Have you seen the new Netflix documentary about Mel Brooks - “The 99 Year Old Man”? If not, check it out. It’s great!
In 1967, Mel Brooks was standing at the edge of a professional cliff.
He was forty years old and had spent years as a writer for others, but everything he owned and every ounce of his reputation was riding on his directorial debut, The Producers.
He had convinced Joseph E. Levine to fund a comedy about two swindlers producing a guaranteed flop called Springtime for Hitler.
It was a massive gamble. If it failed, Brooks was likely finished in Hollywood.
The Flop
The early word about the film was disastrous. The studio head hated it. After a screening, Levine reportedly told Brooks that the film was too vulgar and too offensive to ever show to a wide audience.
Levine decided to bury the project, giving it a limited release in a single theater in Philadelphia just to fulfill a contract, with the intention of letting it die a quiet, invisible death.
Mel Brooks was watching his life’s work being suffocated by corporate fear.
As you now know, The Producer’s was no flop. So what happened?
The breakthrough did not come from a marketing meeting or a revised script. It came from a fluke.
The Friend
In a Los Angeles screening room, the legendary Peter Sellers was supposed to watch a Fellini movie. At that time, Sellers was just about the biggest comedy star in the world, starring in the Pink Panther movies and all.
Well, the Fellini movie didn't show up and as a last minute substitute, the studio put on a print of The Producers.
Sellers sat there in stunned silence. When the lights came up, he knew he had seen a masterpiece of comedy.
He didn't just tell a few friends. He didn't just send a private note.
That night, he called the studio head and demanded a nationwide release. The next day, he took his own money and bought full page ads in two of the biggest newspapers in the world, praising the movie.
The Hit
That single act of public advocacy changed everything.
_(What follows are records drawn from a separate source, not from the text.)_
-- pv_equiv track=rewrite | github.com/jake-thewoz/aoc-2025 | 10.py | button_combo
-- ===== SOURCE A (Python) =====
-- import itertools
--
-- def button_combo(target_state, press_list):
--     start_state = (False,) * len(target_state)
--     target_state = tuple(char == '#' for char in target_state)
--
--     # Let's go from 1 to len(state), trying every combination of buttons
--     for r in range(1, len(target_state)+1):
--         combos = list(itertools.combinations(press_list, r))
--
--         # Each combo is a list of the button presses
--         for combo in combos:
--
--             new_state = list(start_state)
--             for press in combo:
--                 new_state = [
--                     (not value) if index in press else value
--                     for index, value in enumerate(new_state)
--                 ]
--                 if tuple(new_state) == target_state:
--                     return r
--     return 0
-- ===== SOURCE B (Python) =====
-- def button_combo(target_state, press_list):
--     # DP over XOR states: for each reachable toggle-vector keep the minimum number
--     # of button presses (over non-empty subsets of press_list) that produces it.
--     L = len(target_state)
--     target = tuple(c == '#' for c in target_state)
--     best = {}  # toggle-vector (tuple of bools) -> min presses over non-empty subsets
--     for press in press_list:
--         vec = tuple(i in press for i in range(L))
--         updates = [(vec, 1)] + [
--             (tuple(a != b for a, b in zip(k, vec)), c + 1) for k, c in best.items()
--         ]
--         for key, cnt in updates:
--             if key not in best or cnt < best[key]:
--                 best[key] = cnt
--     ans = best.get(target)
--     # A only tries subset sizes 1..len(target_state)
--     return 0 if ans is None or ans > L else ans
-- ===== Notes on version B (the rewrite author's own statement) =====
-- stated objective: alternative
-- what changed: Instead of enumerating all combinations of buttons by growing size, B runs a subset-XOR dynamic program: one pass over the buttons maintains a dictionary mapping each reachable toggle-vector to the minimum number of presses producing it, then looks up the target vector (capped at len(target_state), the largest size A searches).
import Mathlib
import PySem

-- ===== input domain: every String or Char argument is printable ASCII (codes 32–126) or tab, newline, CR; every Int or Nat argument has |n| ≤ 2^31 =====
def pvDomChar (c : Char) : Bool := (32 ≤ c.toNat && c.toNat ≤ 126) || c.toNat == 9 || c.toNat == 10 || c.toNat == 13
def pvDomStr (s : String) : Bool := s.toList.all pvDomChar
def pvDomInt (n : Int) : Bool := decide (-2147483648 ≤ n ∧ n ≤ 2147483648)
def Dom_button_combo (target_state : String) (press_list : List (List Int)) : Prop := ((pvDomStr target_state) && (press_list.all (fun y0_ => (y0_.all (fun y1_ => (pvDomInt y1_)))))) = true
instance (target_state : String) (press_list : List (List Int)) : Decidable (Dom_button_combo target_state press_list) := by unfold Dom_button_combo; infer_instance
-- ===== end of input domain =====

-- B replaces A's enumeration of all button combinations by a one-pass min-presses-per-XOR-vector
-- dynamic program (objective: alternative).

-- ===== PORT A =====
def pvApplyPress (state : List Bool) (press : List Int) : List Bool :=
  (PySem.List.enumerate state).map (fun p => if p.1 ∈ press then !p.2 else p.2)

def pvTryCombo (target : List Bool) : List Bool → List (List Int) → Bool
  | _, [] => false
  | state, press :: rest =>
    let s' := pvApplyPress state press
    if s' = target then true else pvTryCombo target s' rest

def pvOuter (target start : List Bool) (press_list : List (List Int)) : List Int → Int
  | [] => 0
  | r :: rs =>
    if (PySem.List.combinations press_list r.toNat).any (fun combo => pvTryCombo target start combo) then r
    else pvOuter target start press_list rs

def button_combo (target_state : String) (press_list : List (List Int)) : Int :=
  let chars := target_state.toList
  let start_state := List.replicate chars.length false
  let target := chars.map (fun c => c == '#')
  pvOuter target start_state press_list (PySem.List.pyRange 1 (chars.length + 1) 1)

-- ===== PORT B =====
def pvVecOf (L : Nat) (press : List Int) : List Bool :=
  (PySem.List.pyRange 0 (L : Int) 1).map (fun i => decide (i ∈ press))

def pvMergeUpd (d : PySem.Dict (List Bool) Int) (u : List Bool × Int) : PySem.Dict (List Bool) Int :=
  match d.get? u.1 with
  | none => d.insert u.1 u.2
  | some old => if u.2 < old then d.insert u.1 u.2 else d

def pvStep (L : Nat) (best : PySem.Dict (List Bool) Int) (press : List Int) : PySem.Dict (List Bool) Int :=
  let vec := pvVecOf L press
  let updates := (vec, (1 : Int)) ::
    best.items.map (fun p => (List.zipWith (fun a b => a != b) p.1 vec, p.2 + 1))
  updates.foldl pvMergeUpd best

def button_combo_alt (target_state : String) (press_list : List (List Int)) : Int :=
  let chars := target_state.toList
  let L := chars.length
  let target := chars.map (fun c => c == '#')
  let best := press_list.foldl (pvStep L) PySem.Dict.empty
  match best.get? target with
  | none => 0
  | some v => if v > (L : Int) then 0 else v

-- ===== PRECONDITION & SPEC =====
def Spec_button_combo (target_state : String) (press_list : List (List Int)) (out : Int) : Prop := out = button_combo_alt target_state press_list
instance (target_state : String) (press_list : List (List Int)) (out : Int) : Decidable (Spec_button_combo target_state press_list out) := by unfold Spec_button_combo; infer_instance

-- ===== CLAIM (what is proved, stated in full; the proofs are below) =====
def Claim_equal_button_combo : Prop := ∀ (target_state : String) (press_list : List (List Int)), Dom_button_combo target_state press_list → Spec_button_combo target_state press_list (button_combo target_state press_list)

-- ===== LEMMAS AND PROOFS =====

-- proof-side vocabulary
def pvXor (a b : List Bool) : List Bool := List.zipWith (fun x y => x != y) a b

def pvState (L : Nat) (c : List (List Int)) : List Bool :=
  c.foldl (fun s p => pvXor s (pvVecOf L p)) (List.replicate L false)

def pvSizes (L : Nat) (t : List Bool) (pl : List (List Int)) : List Int :=
  ((pl.sublists.filter (fun c => !c.isEmpty)).filter (fun c => pvState L c == t)).map
    (fun c => (c.length : Int))

def pvMin? : List Int → Option Int
  | [] => none
  | x :: l => some (match pvMin? l with | none => x | some y => min x y)

def pvOMin : Option Int → Option Int → Option Int
  | none, b => b
  | a, none => a
  | some x, some y => some (min x y)

-- pvMin? basics
lemma pvMin?_cons (x : Int) (l : List Int) : pvMin? (x :: l) = pvOMin (some x) (pvMin? l) := by
  cases h : pvMin? l <;> simp [pvMin?, pvOMin, h]

lemma pvMin?_eq_none_iff (l : List Int) : pvMin? l = none ↔ l = [] := by
  cases l <;> simp [pvMin?]

lemma pvMin?_mem {l : List Int} {v : Int} (h : pvMin? l = some v) : v ∈ l := by
  induction l generalizing v with
  | nil => simp [pvMin?] at h
  | cons x t ih =>
    rw [pvMin?_cons] at h
    cases ht : pvMin? t with
    | none => rw [ht] at h; simp [pvOMin] at h; simp [h]
    | some y =>
      rw [ht] at h; simp [pvOMin] at h
      by_cases hxy : x ≤ y
      · simp [min_eq_left hxy] at h; simp [h]
      · rw [min_eq_right (by omega)] at h
        exact List.mem_cons_of_mem _ (ih (h ▸ ht))

lemma pvMin?_le {l : List Int} {v : Int} (h : pvMin? l = some v) : ∀ x ∈ l, v ≤ x := by
  induction l generalizing v with
  | nil => simp
  | cons x t ih =>
    rw [pvMin?_cons] at h
    intro z hz
    cases ht : pvMin? t with
    | none =>
      rw [ht] at h; simp [pvOMin] at h
      rw [pvMin?_eq_none_iff] at ht; subst ht
      simp at hz; omega
    | some y =>
      rw [ht] at h; simp [pvOMin] at h
      rcases List.mem_cons.mp hz with rfl | hz'
      · omega
      · have := ih ht z hz'; omega

lemma pvMin?_of_mem {l : List Int} {v : Int} (h : v ∈ l) :
    ∃ u, pvMin? l = some u ∧ u ≤ v := by
  cases hl : pvMin? l with
  | none => rw [pvMin?_eq_none_iff] at hl; subst hl; simp at h
  | some u => exact ⟨u, rfl, pvMin?_le hl v h⟩

lemma pvMin?_eq_some_iff (l : List Int) (v : Int) :
    pvMin? l = some v ↔ v ∈ l ∧ ∀ x ∈ l, v ≤ x := by
  constructor
  · intro h; exact ⟨pvMin?_mem h, pvMin?_le h⟩
  · rintro ⟨hv, hle⟩
    obtain ⟨u, hu, huv⟩ := pvMin?_of_mem hv
    have : v ≤ u := hle u (pvMin?_mem hu)
    have : u = v := le_antisymm huv this
    rw [hu, this]

lemma pvMin?_perm {l₁ l₂ : List Int} (h : l₁.Perm l₂) : pvMin? l₁ = pvMin? l₂ := by
  cases h2 : pvMin? l₂ with
  | none =>
    rw [pvMin?_eq_none_iff] at h2 ⊢; subst h2
    exact List.Perm.eq_nil h
  | some v =>
    rw [pvMin?_eq_some_iff] at h2 ⊢
    exact ⟨h.mem_iff.mpr h2.1, fun x hx => h2.2 x (h.mem_iff.mp hx)⟩

lemma pvOMin_assoc (a b c : Option Int) : pvOMin (pvOMin a b) c = pvOMin a (pvOMin b c) := by
  cases a <;> cases b <;> cases c <;> simp [pvOMin, min_assoc]

lemma pvMin?_append (l₁ l₂ : List Int) :
    pvMin? (l₁ ++ l₂) = pvOMin (pvMin? l₁) (pvMin? l₂) := by
  induction l₁ with
  | nil => cases h : pvMin? l₂ <;> simp [pvOMin, pvMin?, h]
  | cons x t ih => rw [List.cons_append, pvMin?_cons, ih, pvMin?_cons, pvOMin_assoc]

lemma pvMin?_map_add_one (l : List Int) :
    pvMin? (l.map (fun v => v + 1)) = (pvMin? l).map (fun v => v + 1) := by
  induction l with
  | nil => simp [pvMin?]
  | cons x t ih =>
    rw [List.map_cons, pvMin?_cons, pvMin?_cons, ih]
    cases h : pvMin? t <;> simp [pvOMin] <;> omega

lemma pvMin?_const {l : List Int} {v : Int} (hne : l ≠ []) (h : ∀ x ∈ l, x = v) :
    pvMin? l = some v := by
  rw [pvMin?_eq_some_iff]
  cases l with
  | nil => exact absurd rfl hne
  | cons x t =>
    have hx := h x (by simp)
    exact ⟨by simp [hx], fun z hz => le_of_eq (hx ▸ (h z hz).symm ▸ hx ▸ rfl)⟩

-- length facts
lemma pvVecOf_length (L : Nat) (p : List Int) : (pvVecOf L p).length = L := by
  simp [pvVecOf, PySem.List.length_pyRange_one]

lemma pvXor_length (a b : List Bool) : (pvXor a b).length = min a.length b.length := by
  simp [pvXor]

lemma pvState_length (L : Nat) (c : List (List Int)) : (pvState L c).length = L := by
  suffices H : ∀ (c : List (List Int)) (s : List Bool), s.length = L →
      (c.foldl (fun s p => pvXor s (pvVecOf L p)) s).length = L by
    exact H c _ (by simp)
  intro c
  induction c with
  | nil => intro s hs; simpa using hs
  | cons p t ih =>
    intro s hs
    exact ih _ (by simp [pvXor_length, pvVecOf_length, hs])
The Producers went from a flop to a hit to an Oscar winner (Best Screenplay) and eventually to becomming one of the most successful franchises in entertainment history.
Mel Brooks did not find his breakthrough because the studio changed their mind. He found it because an outsider forced everyone to look again.
The Takeaway
Even a masterpiece can die in a dark room if people never hear about it. In the world of small business, we often wait for the "system" or the gatekeeper or whomever to recognize our value.
But the best entrepreneurs? They don’t wait for permission. They write, produce, and direct their own hit.
Steal This Strategy
🛠️ Tool — Why Peter Sellers placed that Ad
📖 Watch — Mel Brooks on Comedy and Love.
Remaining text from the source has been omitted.